Misleading: "payday loan alternative"
Wonga are under a lot of scrutiny and generally comply both with the law and advertising standards, certainly in comparison with their peers.
But the OFT consider that, "most websites made claims we consider potentially misleading" and, although the OFT don't mention this issue specifically, we can highlight one misleading campaign in particular.
A current Wonga online campaign is targeting people looking for a "payday loans alternative" with a landing page purporting themselves as an actual alternative to payday loans, as opposed to one of our leading providers of them.
The page even goes on to list "being transparent" as a selling point.
This is an SEO technique designed to draw in people searching in Google for terms such as 'payday alternatives' and many firms have pages on their sites designed to catch searchers like this (full disclosure: even we have a horse in his race, although our alternatives to payday guide is about credit unions and emergency help).
Wonga could argue that they don't technically lend until 'payday' just for 30 days but, as we've seen above, most of their competitors could say the same.

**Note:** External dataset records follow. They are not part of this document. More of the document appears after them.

-- ===== VERDICT (by name: the statement is the Claim_ definition above) =====
theorem memesorting_spec : Claim_equal_memesorting := by
  unfold Claim_equal_memesorting
  intro s _
  unfold Spec_memesorting memesorting memesorting_alt
  set cs := PySem.Chars.lower s.toList with hcs
  simp only
  rw [foldl_triple, foldl_enumerate_eq_seek, foldl_enumerate_eq_seek, foldl_enumerate_eq_seek]
  obtain ⟨h1s, h1n⟩ := scan_seek_top cs ['b','u','g'] (by simp) 0
  obtain ⟨h2s, h2n⟩ := scan_seek_top cs ['b','o','o','m'] (by simp) 0
  obtain ⟨h3s, h3n⟩ := scan_seek_top cs ['e','d','i','t','s'] (by simp) 0
  cases e1 : pvScanA cs ['b','u','g'] 0 none with
  | none =>
      have n1 : (pvSeek ['b','u','g'] cs 0 (0, 0)).1 ≠ 3 := by simpa using Nat.ne_of_lt (h1n e1)
      cases e2 : pvScanA cs ['b','o','o','m'] 0 none with
      | none =>
          have n2 : (pvSeek ['b','o','o','m'] cs 0 (0, 0)).1 ≠ 4 := by simpa using Nat.ne_of_lt (h2n e2)
          cases e3 : pvScanA cs ['e','d','i','t','s'] 0 none with
          | none =>
              have n3 : (pvSeek ['e','d','i','t','s'] cs 0 (0, 0)).1 ≠ 5 := by simpa using Nat.ne_of_lt (h3n e3)
              simp [pvPickA, pvPickB, e1, e2, e3, n1, n2, n3]
          | some i3 =>
              rw [h3s i3 e3]
              simp [pvPickA, pvPickB, e1, e2, e3, n1, n2]
      | some i2 =>
          rw [h2s i2 e2]
          cases e3 : pvScanA cs ['e','d','i','t','s'] 0 none with
          | none =>
              have n3 : (pvSeek ['e','d','i','t','s'] cs 0 (0, 0)).1 ≠ 5 := by simpa using Nat.ne_of_lt (h3n e3)
              simp [pvPickA, pvPickB, e1, e2, e3, n1, n3]
          | some i3 =>
              rw [h3s i3 e3]
              simp [pvPickA, pvPickB, e1, e2, e3, n1]
  | some i1 =>
      rw [h1s i1 e1]
      cases e2 : pvScanA cs ['b','o','o','m'] 0 none with
      | none =>
          have n2 : (pvSeek ['b','o','o','m'] cs 0 (0, 0)).1 ≠ 4 := by simpa using Nat.ne_of_lt (h2n e2)
          cases e3 : pvScanA cs ['e','d','i','t','s'] 0 none with
          | none =>
              have n3 : (pvSeek ['e','d','i','t','s'] cs 0 (0, 0)).1 ≠ 5 := by simpa using Nat.ne_of_lt (h3n e3)
              simp [pvPickA, pvPickB, e1, e2, e3, n2, n3]
          | some i3 =>
              rw [h3s i3 e3]
              simp [pvPickA, pvPickB, e1, e2, e3, n2]
      | some i2 =>
          rw [h2s i2 e2]
          cases e3 : pvScanA cs ['e','d','i','t','s'] 0 none with
          | none =>
              have n3 : (pvSeek ['e','d','i','t','s'] cs 0 (0, 0)).1 ≠ 5 := by simpa using Nat.ne_of_lt (h3n e3)
              simp [pvPickA, pvPickB, e1, e2, e3, n3]
          | some i3 =>
              rw [h3s i3 e3]
              simp [pvPickA, pvPickB, e1, e2, e3]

However, it's not the only time the SEO team seems to have stepped over the line.
In January 2011, a page drew criticism for targeting the term 'student loans' and seeming to suggest that a Wonga loan could supplement student income.
As we said, Wonga are not alone in this grey area, and it's not the worst advertising in the world, but it's not transparent either.
Are they different?
Wonga are different to most payday lenders: they're more well known, advertise aggressively and are the only payday lender to run their own PR site dedicated to righting misunderstandings about the company.
They also have different origins than most payday firms. They have specifically sold themselves as an online lender, part of a movement away from the high street. They were even in Wired once looking start up-y.
In the specific case of the OFT review, however, Wonga are not significantly different from their peers.
All of the issues the OFT bought up affect Wonga to some extent.
Yes, Wonga have a better record than many on loan extensions, compliance with advertising laws and customer satisfaction in general.
But there are still serious question marks over the company's ability to handle serious complaints, fairly collect debts and advertise in a non misleading way. From a basic consumer perspective, they charge the same amount - maybe even a little more - than similar payday firms.